Not conclusively. Brazil’s superior court lifted the suspension of its environmental licences in August 2025 and construction has begun, but the judges explicitly declined to rule on whether the project harms the environment, remitting that question to a first-instance court where it is still pending.
What is a restinga?
It is the sandy coastal scrub that grows between beach and lagoon along much of Brazil’s Atlantic shore, and it supports species found nowhere else. The Maraey site occupies 845 hectares of it within a designated environmental protection area, which is the reason prosecutors challenged the licences.
What does Marriott actually risk here?
Less than the headline suggests, because the group runs an asset-light model in which it brands and manages hotels rather than owning the real estate. The eleven billion reais of construction exposure sits with the Brazilian developer and its financing partners, while Marriott’s exposure is reputational and contractual.
Frequently Asked Questions
What hotels are planned for the Maraey resort in Maricá?

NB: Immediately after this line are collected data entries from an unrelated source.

theorem pvTail_eq (s : List Char) (k : Nat) (hk : k ≤ s.length) :
    (if h : pvSkipSpaces s k < s.length then
       if PySem.Chars.strIsalpha [s[pvSkipSpaces s k]] then
         some ((pvSkipSpaces s k : Int), (pvNameCharsEnd s (pvSkipSpaces s k) : Int))
       else none
     else none)
    = pvTailSpec (s.drop k) k := by
  obtain ⟨hlen, hdrop⟩ := pvSkipSpaces_spec s k hk
  unfold pvTailSpec
  cases hm : (s.drop k).dropWhile (· == ' ') with
  | nil =>
    rw [hm] at hlen hdrop
    have hje : pvSkipSpaces s k = s.length := by
      have := List.drop_eq_nil_iff.mp hdrop
      have := pvSkipSpaces_ge s k
      omega
    rw [dif_neg (by omega)]
    rfl
  | cons c u' =>
    rw [hm] at hlen hdrop
    have hlt : pvSkipSpaces s k < s.length := by
      by_contra hge
      have : s.drop (pvSkipSpaces s k) = [] := List.drop_eq_nil_of_le (by omega)
      rw [this] at hdrop; exact absurd hdrop (by simp)
    have hsj : s[pvSkipSpaces s k]'hlt = c := by
      have h0 : s[pvSkipSpaces s k]'hlt =
          (s.drop (pvSkipSpaces s k)).head (by simp [hdrop]) := (List.head_drop _).symm
      rw [h0]
      simp [hdrop]
    rw [dif_pos hlt, hsj]
    have hone : PySem.Chars.strIsalpha [c] = PySem.Chars.isalpha c := by
      simp [PySem.Chars.strIsalpha]
    rw [hone]
    have hlen' : u'.length + 1 ≤ s.length - k := by
      have h1 := List.length_dropWhile_le (p := (· == ' ')) (l := s.drop k)
      rw [hm] at h1
      have h2 := List.length_drop (l := s) (i := k)
      simp at h1
      omega
    have hlenc : (c :: u').length = u'.length + 1 := by simp
    rw [hlenc] at hlen
    by_cases ha : PySem.Chars.isalpha c = true
    · rw [if_pos ha]
      simp only [pvTail2, if_pos ha]
      have hcmem : c ∈ pvNameChars := pv_alpha_mem c ha
      have hend : pvNameCharsEnd s (pvSkipSpaces s k) =
          pvSkipSpaces s k + pvNameLen (c :: u') := by
        rw [pvNameCharsEnd_spec s _ (le_of_lt hlt), hdrop]
      refine congrArg some (Prod.ext ?_ ?_) <;> simp only [List.length_drop]
      · omega
      · rw [hend, pvNameLen, if_pos hcmem]
        omega
    · rw [if_neg ha]
      simp only [pvTail2, if_neg ha]

-- ===== VERDICT (by name: the statement is the Claim_ definition above) =====
theorem compat_name_span_py_spec : Claim_equal_compat_name_span_py := by
  intro ua _
  unfold Spec_compat_name_span_py compat_name_span_py compat_name_span_py_alt
  simp only []
  have h1 : PySem.Str.find (PySem.Str.lower ua) "(compatible;" =
      PySem.Chars.find (ua.toList.map PySem.Chars.lowerChar) pvMarker := by
    simp [pysem]
    rfl
  cases hfs : pvFindSpec ua.toList with
  | none =>
    have hfind : PySem.Str.find (PySem.Str.lower ua) "(compatible;" = -1 := by
      rw [h1, pv_find_bridge, hfs]
    have hrhs : pvRhs ua.toList 0 = none := by
      unfold pvRhs; rw [hfs]
    rw [hfind, if_pos rfl, pvStep_zero_eq_pvRhs, hrhs]
  | some n =>
    have hfind : PySem.Str.find (PySem.Str.lower ua) "(compatible;" = (n : Int) := by
      rw [h1, pv_find_bridge, hfs]
    have hrhs : pvRhs ua.toList 0 = pvStep (ua.toList.drop (n + 12)) (0 + (n + 12)) 12 0 := by
      unfold pvRhs; rw [hfs]
    have hbound : n + 12 ≤ ua.toList.length := by
      obtain ⟨hp1, _⟩ := pvFindSpec_some ua.toList n hfs
      have h2 := List.IsPrefix.length_le hp1
      rw [List.length_drop, List.length_map, pvMarker_length] at h2
      omega
    have htn : ((n : Int)).toNat + 12 = n + 12 := by simp
    rw [hfind, if_neg (by omega), pvStep_zero_eq_pvRhs, hrhs, pvStep12_spec, htn,
      pvTail_eq ua.toList (n + 12) hbound]
    norm_num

The Maraey resort will include South America's first Ritz-Carlton Reserve, Brazil's first all-inclusive JW Marriott, and a hotel themed on the Rock in Rio festival. Construction of the hotels is scheduled to begin at the end of 2025, with the complex expected to be finished by 2029.
What is the current legal status of the Maraey development?
Brazil's superior court lifted a two-year suspension on the project in August 2025, allowing construction to proceed. However, the court expressly declined to judge the environmental merits of the project, which remain before a lower court.
How large is the Maraey site and what environmental concerns have been raised?
The site covers 845 hectares of restinga, a fragile coastal scrub ecosystem, located inside a designated environmental protection area 45km from central Rio de Janeiro. Artisanal fishermen and a Guarani Mbyá indigenous village have contested the project, and campaigners have called it a potential environmental crime.